Journalists Harold Ross and Jane Grant founded the New Yorker magazine in 1925, but another weekly journal with that same name debuted on the streets of the city over 90 years earlier. It was a short-lived publication, existing not more than a few years, but it helped sharpen the talents of its young publisher, Horace Greeley.
At age 23, Greeley (at right) embarked on the venture on March 1834 with a rather modern objective — to be politically neutral. (Don’t they all start out that way?) And studious in its presentation, to the letter. “If there is a thing that will make Horace furious,” according to one of his proof-readers, “It is to have a name spelt wrong, or a mistake in election returns.”
Despite that, Greeley’s New Yorker was a very traditional publication, exhibiting none of the zest of the penny press, rows of staid columns of text, formal headlines and a very austere masthead. (You can read one volume of articles here.)
Greeley often supplemented the journal’s reporting with his own poetry. Eventually, objectivity went out the window as his views on such topics as capital punishment and slavery were soon made clear to readers, but the paper would never exhibit the type of showy grandstanding of Benjamin Day’s far more successful New York Sun newspaper, started just the year before.

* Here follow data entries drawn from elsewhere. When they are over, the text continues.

-- pv_equiv track=rewrite | github.com/Meghnak13/Early-Stage-Breast-Cancer-Detection-in-Mammogram-Scan-Images-using-Deep-Learning | Code/data_processing.py | calculate_gridsize
-- ===== SOURCE A (Python) =====
-- import math
--
-- def calculate_gridsize(plot_count):
--     # Used to determine the gridsize for plotting
--     # Handling for single plot
--     if plot_count == 1:
--         return plot_count, plot_count
--
--     # Used to calculate the value of nearest power of 2 which is greater than the number of plots
--     two_power = 2
--     while plot_count > two_power:
--         two_power = two_power * 2
--     size = int(math.log2(two_power))
--
--     # Handling for log value is 1 but number of plots is 2
--     if size == 1:
--         return size, size+1
--     else:
--         return size, size
-- ===== SOURCE B (Python) =====
-- def calculate_gridsize(plot_count):
--     # Single plot
--     if plot_count == 1:
--         return plot_count, plot_count
--     # Anything <= 2 (including 2, 0, negatives) needs a 1x2 grid
--     if plot_count <= 2:
--         return 1, 2
--     # exponent of the smallest power of 2 >= plot_count, via integer bit_length
--     size = (plot_count - 1).bit_length()
--     return size, size
-- ===== Notes on version B (the rewrite author's own statement) =====
-- stated objective: simpler
-- what changed: Replaces the doubling while-loop plus float math.log2 with a closed-form integer computation: (plot_count-1).bit_length() gives the exponent of the smallest power of 2 not below plot_count, with a direct guard for the small/non-positive counts that the loop never iterates on.
import Mathlib
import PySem

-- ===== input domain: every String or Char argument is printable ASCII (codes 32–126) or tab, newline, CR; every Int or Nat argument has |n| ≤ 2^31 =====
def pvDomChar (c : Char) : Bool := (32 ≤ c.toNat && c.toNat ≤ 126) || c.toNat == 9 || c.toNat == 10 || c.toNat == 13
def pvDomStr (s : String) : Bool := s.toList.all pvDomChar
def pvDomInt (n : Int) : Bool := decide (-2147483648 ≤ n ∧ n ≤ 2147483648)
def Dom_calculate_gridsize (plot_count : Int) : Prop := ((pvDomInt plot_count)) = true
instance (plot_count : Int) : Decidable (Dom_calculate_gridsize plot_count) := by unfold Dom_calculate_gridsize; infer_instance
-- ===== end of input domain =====

-- B replaces A's doubling while-loop + float math.log2 with a direct integer bit_length closed form (objective: simpler).


-- ===== PORT A =====
-- the 'while plot_count > two_power: two_power *= 2' loop; carries 0 < two_power for termination
def pvLoopA (plot_count two_power : Int) (h : 0 < two_power) : Int :=
  if plot_count > two_power then pvLoopA plot_count (two_power * 2) (by omega) else two_power
termination_by (plot_count - two_power).toNat
decreasing_by omega

-- int(math.log2(n)): exact here because A only calls it on a positive power of two,
-- where math.log2 is exact; ported as integer log2 (exact on powers of two)
def pvIlog2 (n : Int) : Int :=
  if h : n ≤ 1 then 0 else 1 + pvIlog2 (n / 2)
termination_by n.toNat
decreasing_by omega

def calculate_gridsize (plot_count : Int) : Int × Int :=
  if plot_count == 1 then (plot_count, plot_count)
  else
    let two_power := pvLoopA plot_count 2 (by omega)
    let size := pvIlog2 two_power
    if size == 1 then (size, size + 1) else (size, size)

-- ===== PORT B =====
-- Python int.bit_length, exact for n ≥ 0 (B only calls it with plot_count - 1 ≥ 2)
def pvBitLength (n : Int) : Int :=
  if h : n ≤ 0 then 0 else 1 + pvBitLength (n / 2)
termination_by n.toNat
decreasing_by omega

def calculate_gridsize_alt (plot_count : Int) : Int × Int :=
  if plot_count == 1 then (plot_count, plot_count)
  else if plot_count ≤ 2 then (1, 2)
  else
    let size := pvBitLength (plot_count - 1)
    (size, size)

-- ===== PRECONDITION & SPEC =====
def Spec_calculate_gridsize (plot_count : Int) (out : Int × Int) : Prop := out = calculate_gridsize_alt plot_count
instance (plot_count : Int) (out : Int × Int) : Decidable (Spec_calculate_gridsize plot_count out) := by unfold Spec_calculate_gridsize; infer_instance

-- ===== CLAIM (what is proved, stated in full; the proofs are below) =====
def Claim_equal_calculate_gridsize : Prop := ∀ (plot_count : Int), Dom_calculate_gridsize plot_count → Spec_calculate_gridsize plot_count (calculate_gridsize plot_count)

-- ===== LEMMAS AND PROOFS =====

theorem pvIlog2_pow (k : ℕ) : pvIlog2 ((2 : Int) ^ k) = k := by
  induction k with
  | zero => simp [pvIlog2]
  | succ k ih =>
      rw [pvIlog2]
      have h1 : ¬ ((2 : Int) ^ (k + 1) ≤ 1) := by
        have : (1 : Int) ≤ 2 ^ k := one_le_pow₀ (by norm_num)
        rw [pow_succ]; nlinarith
      have h2 : (2 : Int) ^ (k + 1) / 2 = 2 ^ k := by
        rw [pow_succ]; exact Int.mul_ediv_cancel _ (by norm_num)
      rw [dif_neg h1, h2, ih]; push_cast; ring

theorem pvBitLength_spec (k : ℕ) : ∀ m : Int, 2 ^ k ≤ m → m < 2 ^ (k + 1) → pvBitLength m = k + 1 := by
  induction k with
  | zero =>
      intro m h1 h2
      have : m = 1 := by omega
      subst this
      rw [pvBitLength, dif_neg (by norm_num), pvBitLength]
      norm_num
  | succ k ih =>
      intro m h1 h2
      have hpos : (1 : Int) ≤ 2 ^ k := one_le_pow₀ (by norm_num)
      have h1' : (2 : Int) ^ k ≤ m / 2 := by
        rw [pow_succ] at h1; omega
      have h2' : m / 2 < (2 : Int) ^ (k + 1) := by
        rw [pow_succ] at h2; omega
      rw [pvBitLength, dif_neg (by rw [pow_succ] at h1; nlinarith), ih (m / 2) h1' h2']
      push_cast; ring

-- loop characterization: starting from 2^(j+1), if 2^k < n ≤ 2^(k+1) and j ≤ k then the loop stops at 2^(k+1)
theorem pvLoopA_pow (k : ℕ) (n : Int) (hlo : 2 ^ k < n) (hhi : n ≤ 2 ^ (k + 1)) :
    ∀ j : ℕ, j ≤ k → pvLoopA n ((2 : Int) ^ (j + 1)) (by positivity) = 2 ^ (k + 1) := by
  intro j
  induction hd : k - j generalizing j with
  | zero =>
      intro hjk
      have : j = k := by omega
      subst this
      rw [pvLoopA, if_neg (by omega)]
  | succ d ihd =>
      intro hjk
      have hjlt : j < k := by omega
      have hmono : (2 : Int) ^ (j + 1) ≤ 2 ^ k := pow_le_pow_right₀ (by norm_num) (by omega)
      rw [pvLoopA, if_pos (by omega)]
      have := ihd (j + 1) (by omega) (by omega)
      -- rewrite the recursive call's argument to a power
      convert this using 2

theorem calculate_gridsize_spec' (plot_count : Int) :
    calculate_gridsize plot_count = calculate_gridsize_alt plot_count := by
  unfold calculate_gridsize calculate_gridsize_alt
  by_cases h1 : plot_count = 1
  · simp [h1]
  · simp only [beq_iff_eq, if_neg h1]
    by_cases h2 : plot_count ≤ 2
    · -- loop does not run: plot_count ≤ 2 = two_power, size = 1
      have hloop : pvLoopA plot_count 2 (by omega) = 2 := by
        rw [pvLoopA, if_neg (by omega)]
      have hlog : pvIlog2 (2 : Int) = 1 := by
        rw [pvIlog2, dif_neg (by norm_num), pvIlog2]; norm_num
      simp [hloop, hlog, h2]
    · -- plot_count ≥ 3: pick k with 2^k < plot_count ≤ 2^(k+1)
      rw [if_neg (show ¬ plot_count ≤ 2 by omega)]
      set n : ℕ := (plot_count - 1).toNat with hn
      have hn2 : 2 ≤ n := by omega
      set k : ℕ := Nat.log 2 n with hk
      have hk1 : 1 ≤ k := Nat.log_pos (by norm_num) hn2
      have hlow : (2 : ℕ) ^ k ≤ n := Nat.pow_log_le_self 2 (by omega)
      have hhigh : n < 2 ^ (k + 1) := Nat.lt_pow_succ_log_self (by norm_num) n
      have hlowI : (2 : Int) ^ k ≤ plot_count - 1 := by
        have := hlow
        have : ((2 : ℕ) ^ k : Int) ≤ (n : Int) := by exact_mod_cast this
        push_cast at this ⊢; omega
      have hhighI : plot_count - 1 < (2 : Int) ^ (k + 1) := by
        have : ((n : ℕ) : Int) < ((2 : ℕ) ^ (k + 1) : Int) := by exact_mod_cast hhigh
        push_cast at this ⊢; omega
      have hloop : pvLoopA plot_count 2 (by omega) = 2 ^ (k + 1) := by
        have := pvLoopA_pow k plot_count (by omega) (by omega) 0 (by omega)
        simpa using this
      have hlog : pvIlog2 (pvLoopA plot_count 2 (by omega)) = (k : Int) + 1 := by
        rw [hloop]
        have := pvIlog2_pow (k + 1)
        simpa using this
      have hbl : pvBitLength (plot_count - 1) = (k : Int) + 1 := by
        have := pvBitLength_spec k (plot_count - 1) hlowI hhighI
        simpa using this
      have hne : ¬ ((k : Int) + 1 = 1) := by
        have : (1 : Int) ≤ (k : Int) := by exact_mod_cast hk1
        omega
      simp only [hlog, hbl]
      rw [if_neg hne]

-- ===== VERDICT (by name: the statement is the Claim_ definition above) =====
theorem calculate_gridsize_spec : Claim_equal_calculate_gridsize := by
  intro p _
  unfold Spec_calculate_gridsize
  exact calculate_gridsize_spec' p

From an early biography of Greeley: “Were Greeley and Co. making their fortune meanwhile? Far from it. To edit a paper well is one thing; to make it pay as a business is another.”
The journal only lasted for a few years, and by 1841, Greeley was off on a more exciting, a more opinionated and a far more profitable venture — the New York Tribune.
But on top of giving Greeley a fledgling publication for him to cut his teeth on, the first New Yorker also gave American journalism another prominent figure: young Henry Jarvis Raymond, one of Greeley’s reporters who later went on (in 1851) to found the New York Times.